余寶,如果有一天,家人和心愛的人讓你選,你選誰?
說什麼為靳哥好,所以放手。
都是謊話!
其實是在靳哥和顧延城之間,她為了愛自私選擇了顧延城,所以失去了靳哥,失去了一位好哥哥。
無餘生用力抿著唇瓣,也許是內心太痛苦了,以至於她的哭聲從抽泣變成痛苦,聽得人心尖直抽疼。
顧延城捧起無餘生的臉,指腹擦去她眼睛的淚水,「晚晚,那樣的人不值得你掉眼淚」
「晚晚,你還有我和包子,不哭。」
淚流滿面的人嘴角勾起一抹薄涼的笑,「傷我最深的人往往是我最親近的人。」掛滿淚珠的眼睫毛輕輕眨了眨,抬起淚汪汪的眼睛望著男人,嗓音沙啞,「如果有那麼一天····」你會不會也這樣傷害我?背叛我?
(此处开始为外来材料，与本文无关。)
-- pv_equiv track=rewrite | github.com/timtingwei/prac | py/mit/mit_lec04.py | p2c
-- ===== SOURCE A (Python) =====
-- def p2c(heads,legs):
--     solution = []
--     solutionFound = False
--     for x in range(heads+1):
--         for z in range(heads+1-x):
--             y = 20 - x - z
--             if (x*4+y*2+z*8 == legs):
--                 print ('pigs count is',x)
--                 print ('chickens count is',y)
--                 print ('spiders count is',z)
--                 solution.append((x,y,z))
--                 solutionFound = True
--     if not solutionFound :print ("There is no solution")
--     return solution
-- ===== SOURCE B (Python) =====
-- def p2c(heads, legs):
--     # O(heads): solve the linear system instead of scanning all (x, z) pairs.
--     # 4x + 2(20-x-z) + 8z == legs  <=>  2x + 6z == legs - 40, so for each x
--     # there is at most one z = ((legs-40)//2 - x) / 3.
--     solution = []
--     if legs % 2 == 0:
--         c = (legs - 40) // 2
--         for x in range(heads + 1):
--             r = c - x
--             if r % 3 == 0 and 0 <= r // 3 <= heads - x:
--                 z = r // 3
--                 solution.append((x, 20 - x - z, z))
--     if not solution:
--         print("There is no solution")
--     return solution
-- ===== Notes on version B (the rewrite author's own statement) =====
-- stated objective: faster
-- what changed: Replaces the O(heads^2) double scan over all (x,z) pairs with a single O(heads) loop over x that solves the linear equation 2x+6z = legs-40 for the unique candidate z.
import Mathlib
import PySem

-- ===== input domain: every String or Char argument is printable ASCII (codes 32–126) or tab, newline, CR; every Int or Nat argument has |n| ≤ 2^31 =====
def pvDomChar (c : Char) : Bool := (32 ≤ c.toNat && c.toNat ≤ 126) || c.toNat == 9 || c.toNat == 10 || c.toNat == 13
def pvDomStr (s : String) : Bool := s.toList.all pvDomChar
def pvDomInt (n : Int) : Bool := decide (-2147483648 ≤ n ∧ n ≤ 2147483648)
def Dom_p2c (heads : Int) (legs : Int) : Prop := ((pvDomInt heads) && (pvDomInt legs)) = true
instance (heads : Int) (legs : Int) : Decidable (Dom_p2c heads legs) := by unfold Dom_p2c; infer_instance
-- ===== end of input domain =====

-- B replaces A's O(heads^2) double scan by one O(heads) loop solving 2x+6z = legs-40 for z;
-- equivalence is about the RETURN value only (both Pythons also print).

-- ===== PORT A =====
def p2c (heads : Int) (legs : Int) : List (Int × Int × Int) :=
  -- solution = [], solutionFound carried as the Bool component (it only controls a print)
  let st : List (Int × Int × Int) × Bool :=
    (PySem.List.pyRange 0 (heads + 1) 1).foldl (fun s x =>
      (PySem.List.pyRange 0 (heads + 1 - x) 1).foldl (fun s z =>
        let y := 20 - x - z
        if x * 4 + y * 2 + z * 8 = legs then (s.1 ++ [(x, y, z)], true) else s) s)
      ([], false)
  st.1

-- ===== PORT B =====
def p2c_alt (heads : Int) (legs : Int) : List (Int × Int × Int) :=
  if PySem.Int.mod legs 2 = 0 then
    let c := PySem.Int.floordiv (legs - 40) 2
    (PySem.List.pyRange 0 (heads + 1) 1).foldl (fun acc x =>
      let r := c - x
      if PySem.Int.mod r 3 = 0 ∧ 0 ≤ PySem.Int.floordiv r 3 ∧ PySem.Int.floordiv r 3 ≤ heads - x then
        let z := PySem.Int.floordiv r 3
        acc ++ [(x, 20 - x - z, z)]
      else acc) []
  else []

-- ===== PRECONDITION & SPEC =====
def Spec_p2c (heads : Int) (legs : Int) (out : List (Int × Int × Int)) : Prop := out = p2c_alt heads legs
instance (heads : Int) (legs : Int) (out : List (Int × Int × Int)) : Decidable (Spec_p2c heads legs out) := by unfold Spec_p2c; infer_instance

-- ===== CLAIM (what is proved, stated in full; the proofs are below) =====
def Claim_equal_p2c : Prop := ∀ (heads : Int) (legs : Int), Dom_p2c heads legs → Spec_p2c heads legs (p2c heads legs)

-- ===== LEMMAS AND PROOFS =====

-- a fold of a (list, flag) state whose first component evolves independently of the flag
theorem pv_foldl_fst {α β γ : Type} (F : β × γ → α → β × γ) (G : β → α → β)
    (h : ∀ s x, (F s x).1 = G s.1 x) :
    ∀ (l : List α) (s : β × γ), (l.foldl F s).1 = l.foldl G s.1 := by
  intro l
  induction l with
  | nil => intro s; rfl
  | cons a t ih => intro s; rw [List.foldl_cons, List.foldl_cons, ih, h]

theorem p2c_spec_aux (heads legs : Int) : p2c heads legs = p2c_alt heads legs := by
  unfold p2c
  rw [pv_foldl_fst
      (G := fun acc x =>
        (PySem.List.pyRange 0 (heads + 1 - x) 1).foldl (fun a z =>
          if x * 4 + (20 - x - z) * 2 + z * 8 = legs then a ++ [(x, 20 - x - z, z)] else a) acc)
      (h := by
        intro s x
        rw [pv_foldl_fst (G := fun a z =>
            if x * 4 + (20 - x - z) * 2 + z * 8 = legs then a ++ [(x, 20 - x - z, z)] else a)
          (h := by intro s' z; dsimp only; split <;> rfl)])]
  unfold p2c_alt
  by_cases h2 : PySem.Int.mod legs 2 = 0
  · simp only [h2, if_pos]
    have hc : PySem.Int.floordiv (legs - 40) 2 * 2 + PySem.Int.mod (legs - 40) 2 = legs - 40 :=
      PySem.Int.floordiv_mul_add_mod (legs - 40) 2
    have hm40 : PySem.Int.mod (legs - 40) 2 = 0 :=
      (PySem.Int.mod_eq_zero_iff_dvd (legs - 40) 2).mpr
        (by have := (PySem.Int.mod_eq_zero_iff_dvd legs 2).mp h2; omega)
    have hc2 : PySem.Int.floordiv (legs - 40) 2 * 2 = legs - 40 := by omega
    apply PySem.List.foldl_congr_mem
    intro acc x hx
    have hx' : 0 ≤ x ∧ x < heads + 1 := (PySem.List.mem_pyRange_one).mp hx
    have hz3 : PySem.Int.floordiv (PySem.Int.floordiv (legs - 40) 2 - x) 3 * 3
        + PySem.Int.mod (PySem.Int.floordiv (legs - 40) 2 - x) 3
        = PySem.Int.floordiv (legs - 40) 2 - x :=
      PySem.Int.floordiv_mul_add_mod (PySem.Int.floordiv (legs - 40) 2 - x) 3
    have hm3a : 0 ≤ PySem.Int.mod (PySem.Int.floordiv (legs - 40) 2 - x) 3 :=
      PySem.Int.mod_nonneg (a := PySem.Int.floordiv (legs - 40) 2 - x) (b := 3) (by norm_num)
    have hm3b : PySem.Int.mod (PySem.Int.floordiv (legs - 40) 2 - x) 3 < 3 :=
      PySem.Int.mod_lt (a := PySem.Int.floordiv (legs - 40) 2 - x) (b := 3) (by norm_num)
    by_cases hP : PySem.Int.mod (PySem.Int.floordiv (legs - 40) 2 - x) 3 = 0
        ∧ 0 ≤ PySem.Int.floordiv (PySem.Int.floordiv (legs - 40) 2 - x) 3
        ∧ PySem.Int.floordiv (PySem.Int.floordiv (legs - 40) 2 - x) 3 ≤ heads - x
    · -- exactly one z in A's inner range satisfies the leg equation, namely (c-x)/3
      obtain ⟨hP1, hP2, hP3⟩ := hP
      have h30 : PySem.Int.floordiv (PySem.Int.floordiv (legs - 40) 2 - x) 3 * 3
          = PySem.Int.floordiv (legs - 40) 2 - x := by omega
      rw [if_pos ⟨hP1, hP2, hP3⟩]
      rw [PySem.List.foldl_append_ite
          (p := fun z => x * 4 + (20 - x - z) * 2 + z * 8 = legs)
          (f := fun z => (x, 20 - x - z, z))]
      have hfe : (PySem.List.pyRange 0 (heads + 1 - x) 1).filter
            (fun z => decide (x * 4 + (20 - x - z) * 2 + z * 8 = legs))
          = (PySem.List.pyRange 0 (heads + 1 - x) 1).filter
            (fun z => z == PySem.Int.floordiv (PySem.Int.floordiv (legs - 40) 2 - x) 3) := by
        apply List.filter_congr
        intro z _
        exact decide_eq_decide.mpr (by constructor <;> intro hh <;> omega)
      rw [hfe, List.filter_beq,
          List.count_eq_one_of_mem (PySem.List.nodup_pyRange_one 0 (heads + 1 - x))
            ((PySem.List.mem_pyRange_one).mpr (by omega))]
      rfl
    · rw [if_neg hP]
      rw [PySem.List.foldl_append_ite
          (p := fun z => x * 4 + (20 - x - z) * 2 + z * 8 = legs)
          (f := fun z => (x, 20 - x - z, z))]
      have hfe : (PySem.List.pyRange 0 (heads + 1 - x) 1).filter
            (fun z => decide (x * 4 + (20 - x - z) * 2 + z * 8 = legs)) = [] := by
        rw [List.filter_eq_nil_iff]
        intro z hz
        have hz' : 0 ≤ z ∧ z < heads + 1 - x := (PySem.List.mem_pyRange_one).mp hz
        simp only [decide_eq_true_eq]
        intro hh
        exact hP (by refine ⟨by omega, by omega, by omega⟩)
      rw [hfe]
      simp
  · -- legs odd: the leg equation 2x + 6z + 40 = legs is never satisfied
    simp only [h2, if_false]
    have hnd : ¬ (2 : Int) ∣ legs := fun hd => h2 ((PySem.Int.mod_eq_zero_iff_dvd legs 2).mpr hd)
    rw [PySem.List.foldl_congr_mem _ _ (fun acc _ => acc) _ ?_, PySem.List.foldl_ignore]
    intro acc x _
    rw [PySem.List.foldl_append_ite
        (p := fun z => x * 4 + (20 - x - z) * 2 + z * 8 = legs)
        (f := fun z => (x, 20 - x - z, z))]
    have hfe : (PySem.List.pyRange 0 (heads + 1 - x) 1).filter
          (fun z => decide (x * 4 + (20 - x - z) * 2 + z * 8 = legs)) = [] := by
      rw [List.filter_eq_nil_iff]
      intro z _
      simp only [decide_eq_true_eq]
      intro hh
      exact hnd ⟨x + 3 * z + 20, by omega⟩
    rw [hfe]
    simp

-- ===== VERDICT (by name: the statement is the Claim_ definition above) =====
theorem p2c_spec : Claim_equal_p2c := by
  intro heads legs _
  exact p2c_spec_aux heads legs
-- pv_equiv track=rewrite | github.com/apposengine/appos | appos/engine/security.py | _build_wildcard_patterns
-- ===== SOURCE A (Python) =====
-- from typing import Any, Dict, List, Optional, Set
--
-- def _build_wildcard_patterns(object_ref: str) -> List[str]:
--     """
--     Build wildcard patterns from most specific to least specific.
--
--     "crm.rules.calculate_discount" →
--         ["crm.rules.calculate_discount", "crm.rules.*", "crm.*", "*"]
--     """
--     patterns = [object_ref]
--     parts = object_ref.split(".")
--
--     for i in range(len(parts) - 1, 0, -1):
--         pattern = ".".join(parts[:i]) + ".*"
--         patterns.append(pattern)
--
--     patterns.append("*")
--     return patterns
-- ===== SOURCE B (Python) =====
-- def _wildcard_tail(prefix):
--     # Patterns strictly more general than `prefix`: strip at the rightmost dot,
--     # emit that head plus ".*", and recurse on the head; ground out at "*".
--     i = prefix.rfind(".")
--     if i == -1:
--         return ["*"]
--     head = prefix[:i]
--     return [head + ".*"] + _wildcard_tail(head)
--
-- def _build_wildcard_patterns(object_ref):
--     return [object_ref] + _wildcard_tail(object_ref)
-- ===== Notes on version B (the rewrite author's own statement) =====
-- stated objective: alternative
-- what changed: B is a recursive descent on the rightmost dot: a helper strips the string at rfind('.') and recurses on the shrinking head to build the wildcard tail, instead of A's split-into-parts plus an indexed loop that re-joins parts[:i] each iteration.
import Mathlib
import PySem

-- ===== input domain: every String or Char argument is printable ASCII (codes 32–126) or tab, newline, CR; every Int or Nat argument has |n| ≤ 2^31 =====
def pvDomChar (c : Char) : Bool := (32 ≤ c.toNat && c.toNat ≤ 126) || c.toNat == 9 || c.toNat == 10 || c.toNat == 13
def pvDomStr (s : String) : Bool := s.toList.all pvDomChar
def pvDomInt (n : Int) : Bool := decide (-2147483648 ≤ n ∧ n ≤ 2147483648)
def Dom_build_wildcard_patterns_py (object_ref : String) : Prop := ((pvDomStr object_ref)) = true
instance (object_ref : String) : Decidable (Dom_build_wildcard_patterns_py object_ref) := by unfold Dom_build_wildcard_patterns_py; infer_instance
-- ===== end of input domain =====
話還沒說完,男人的指腹就摁住她的唇瓣,語氣嚴謹,「在我字典里,晚晚是用來疼的,不是用來傷害的。」
她笑不出來,一點也笑不出來,而是將腦袋埋入男人的臂彎,手輕輕撫摸著男人的心,「我相信你,請你也不要辜負我的信任,否則···我再也不敢相信任何人了。」
他知道,被親近的人背叛是一種什麼感覺,被親近的人傷害是一種什麼樣的痛。
感同身受的男人緊緊將女人攬入懷中。
總能在她身上看見自己的影子,大概這就是他為何會對她動心的緣故——他們都是一類人。